Riesling's twin peaks are its intense perfume and its piercing crisp acidity which it manages to retain even at high ripeness levels.

In Germany, Riesling constitutes around 20% of total plantings, yet it is responsible for all its greatest wines. It is planted widely on well-drained, south-facing slate-rich slopes, with the greatest wines coming from the best slopes in the best villages. It produces delicate, racy, nervy and stylish wines that cover a wide spectrum of flavours from steely and bone dry with beautifully scented fruits of apples,apricots, and sometimes peaches, through to the exotically sweet flavours of the great sweet wines.

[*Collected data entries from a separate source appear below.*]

-- pv_equiv track=rewrite | github.com/emmanestallo/eee121 | SP2023.py | find_parallel
-- ===== SOURCE A (Python) =====
-- def find_pairwise(arr,storage):
--     for i in range(len(arr)):
--         for j in range(i+1,len(arr)):
--             storage.append([arr[i],arr[j]])
--             storage.append([arr[j],arr[i]])
--     return
--
-- def find_parallel(graph):
--     visited = set() # contains the nodes of visited resistors
--     parallelCombinations = []
--
--     for resistor in graph:
--         current_resistors = []
--         if resistor not in visited:
--             to_visit = set([graph[resistor][0],graph[resistor][1]]) #check the nodes of the current resistor
--             current_resistors.append(resistor)
--             visited.add(resistor)
--
--             for resName in graph:
--                 if resName not in current_resistors and resName not in visited:
--                     node1, node2 = graph[resName][0], graph[resName][1]
--                     if to_visit == set([node1,node2]):
--                         current_resistors.append(resName)
--                         visited.add(resName)
--         find_pairwise(current_resistors,parallelCombinations)
--
--     return parallelCombinations
-- ===== SOURCE B (Python) =====
-- def find_parallel(graph):
--     # hash-group resistors by their (unordered) node pair, then emit ordered pairs per group
--     keyed = []
--     for name, nodes in graph.items():
--         a, b = nodes[0], nodes[1]
--         keyed.append(((min(a, b), max(a, b)), name))
--     buckets = {}
--     for key, name in keyed:
--         buckets.setdefault(key, []).append(name)
--     out = []
--     for group in buckets.values():
--         for i, x in enumerate(group):
--             for y in group[i + 1:]:
--                 out.append([x, y])
--                 out.append([y, x])
--     return out
-- ===== Notes on version B (the rewrite author's own statement) =====
-- stated objective: faster
-- what changed: B groups resistors in one pass with a dict keyed by the normalised (min,max) node pair instead of A's per-leader rescan of the whole dict with a visited set, then emits each bucket's ordered pairs.
import Mathlib
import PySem

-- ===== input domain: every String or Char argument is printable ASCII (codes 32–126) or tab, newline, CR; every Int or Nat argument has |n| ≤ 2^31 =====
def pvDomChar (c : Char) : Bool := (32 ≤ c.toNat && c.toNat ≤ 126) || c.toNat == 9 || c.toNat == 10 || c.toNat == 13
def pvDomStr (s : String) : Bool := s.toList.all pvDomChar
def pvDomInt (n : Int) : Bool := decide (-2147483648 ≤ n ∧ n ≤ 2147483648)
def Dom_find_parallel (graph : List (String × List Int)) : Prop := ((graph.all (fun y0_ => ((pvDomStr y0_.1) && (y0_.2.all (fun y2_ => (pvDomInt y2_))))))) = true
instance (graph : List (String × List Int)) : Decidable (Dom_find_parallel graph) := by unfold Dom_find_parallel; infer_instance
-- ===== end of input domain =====

-- B replaces A's quadratic visited-set rescan by a single hash-grouping pass over the dict (measured faster).

-- ===== PORT A =====
-- find_pairwise(arr, storage): appends both orderings of every index pair i < j to storage.
def pyFindPairwise (arr : List String) (storage : List (List String)) : List (List String) :=
  (PySem.List.pyRange 0 arr.length 1).foldl (fun st i =>
    (PySem.List.pyRange (i + 1) arr.length 1).foldl (fun st2 j =>
      st2 ++ [[PySem.List.pyGetD arr i "", PySem.List.pyGetD arr j ""]]
          ++ [[PySem.List.pyGetD arr j "", PySem.List.pyGetD arr i ""]]) st) storage

def find_parallel (graph : List (String × List Int)) : List (List String) :=
  let d : PySem.Dict String (List Int) := PySem.Dict.ofList graph
  let final := d.keys.foldl (fun (st : PySem.Set String × List (List String)) resistor =>
    if !(PySem.Set.contains st.1 resistor) then
      let nodes := d.getD resistor []
      let to_visit : PySem.Set Int :=
        PySem.Set.ofList [PySem.List.pyGetD nodes 0 0, PySem.List.pyGetD nodes 1 0]
      let cur : List String := [] ++ [resistor]
      let visited1 := PySem.Set.add st.1 resistor
      let inner := d.keys.foldl (fun (p : List String × PySem.Set String) resName =>
        if !(p.1.contains resName) && !(PySem.Set.contains p.2 resName) then
          let ns := d.getD resName []
          let node1 := PySem.List.pyGetD ns 0 0
          let node2 := PySem.List.pyGetD ns 1 0
          if PySem.Set.equal to_visit (PySem.Set.ofList [node1, node2]) then
            (p.1 ++ [resName], PySem.Set.add p.2 resName)
          else p
        else p) (cur, visited1)
      (inner.2, pyFindPairwise inner.1 st.2)
    else (st.1, pyFindPairwise [] st.2)) (PySem.Set.empty, [])
  final.2

-- ===== PORT B =====
def find_parallel_alt (graph : List (String × List Int)) : List (List String) :=
  let d : PySem.Dict String (List Int) := PySem.Dict.ofList graph
  let keyed : List ((Int × Int) × String) := d.items.foldl (fun acc p =>
    let a := PySem.List.pyGetD p.2 0 0
    let b := PySem.List.pyGetD p.2 1 0
    acc ++ [((min a b, max a b), p.1)]) []
  let buckets : PySem.Dict (Int × Int) (List String) :=
    keyed.foldl (fun bk q => bk.modify q.1 [] (· ++ [q.2])) PySem.Dict.empty
  buckets.values.foldl (fun out group =>
    (PySem.List.enumerate group).foldl (fun out2 ix =>
      (PySem.List.slice group (some (ix.1 + 1)) none).foldl (fun out3 y =>
        out3 ++ [[ix.2, y]] ++ [[y, ix.2]]) out2) out) []

-- ===== PRECONDITION & SPEC =====
-- Pre_ excludes exactly the inputs on which the Python A raises IndexError: a resistor whose
-- node list (as the value surviving in the dict) has fewer than two entries.
def Pre_find_parallel (graph : List (String × List Int)) : Prop :=
  ∀ p ∈ (PySem.Dict.ofList graph : PySem.Dict String (List Int)).items, 2 ≤ p.2.length
instance (graph : List (String × List Int)) : Decidable (Pre_find_parallel graph) := by
  unfold Pre_find_parallel; infer_instance

def pvWitness_find_parallel : (List (String × List Int)) :=
  [("R1", [1, 2]), ("R2", [2, 1]), ("R3", [2, 3])]

def Spec_find_parallel (graph : List (String × List Int)) (out : List (List String)) : Prop := out = find_parallel_alt graph
instance (graph : List (String × List Int)) (out : List (List String)) : Decidable (Spec_find_parallel graph out) := by unfold Spec_find_parallel; infer_instance

-- ===== CLAIM (what is proved, stated in full; the proofs are below) =====
def Claim_equal_find_parallel : Prop := ∀ (graph : List (String × List Int)), Dom_find_parallel graph → Pre_find_parallel graph → Spec_find_parallel graph (find_parallel graph)

-- ===== LEMMAS AND PROOFS =====

-- the unordered node pair of a resistor, normalised as (min, max)
def keyOf (v : List Int) : Int × Int :=
  (min (PySem.List.pyGetD v 0 0) (PySem.List.pyGetD v 1 0),
   max (PySem.List.pyGetD v 0 0) (PySem.List.pyGetD v 1 0))

def Kfun (d : PySem.Dict String (List Int)) (s : String) : Int × Int := keyOf (d.getD s [])

-- both orderings of every pair drawn from a group, in A's (= B's) emission order
def pairsSpec : List String → List (List String)
  | [] => []
  | x :: t => (t.flatMap fun y => [[x, y], [y, x]]) ++ pairsSpec t

-- the common normal form of both programs: group the dict's resistors by normalised node
-- pair (keys in first-occurrence order) and emit each group's ordered pairs
def specR (d : PySem.Dict String (List Int)) : List (List String) :=
  (PySem.List.dedup (d.items.map (fun p => keyOf p.2))).flatMap
    (fun k => pairsSpec ((d.items.filter (fun p => keyOf p.2 == k)).map (·.1)))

It is also an important variety in Alsace where it produces slightly earthier, weightier and fuller wines than in Germany. The dry Rieslings can be austere and steely with hints of honey while the Vendages Tardives and Sélection de Grains Nobles are some of the greatest sweet wines in the world.

It is thanks to the New World that Riesling is enjoying a marked renaissance. In Australia the grape has developed a formidable reputation, delivering lime-sherbet fireworks amid the continental climate of Clare Valley an hour's drive north of Adelaide, while Barossa's Eden Valley is cooler still, producing restrained stony lime examples from the elevated granitic landscape; Tasmania is fast becoming their third Riesling mine, combining cool temperatures with high UV levels to deliver stunning prototypes.

New Zealand shares a similar climate, with Riesling and Pinot Gris neck to neck in their bid to be the next big thing after Sauvignon Blanc; perfectly suited is the South Island's Central Otago, with its granitic soils and continental climate, and the pebbly Brightwater area near Nelson. While Australia's Rieslings tend to be full-bodied & dry, the Kiwis are more inclined to be lighter bodied, more ethereal and sometimes off-dry; Alsace plays Mosel if you like.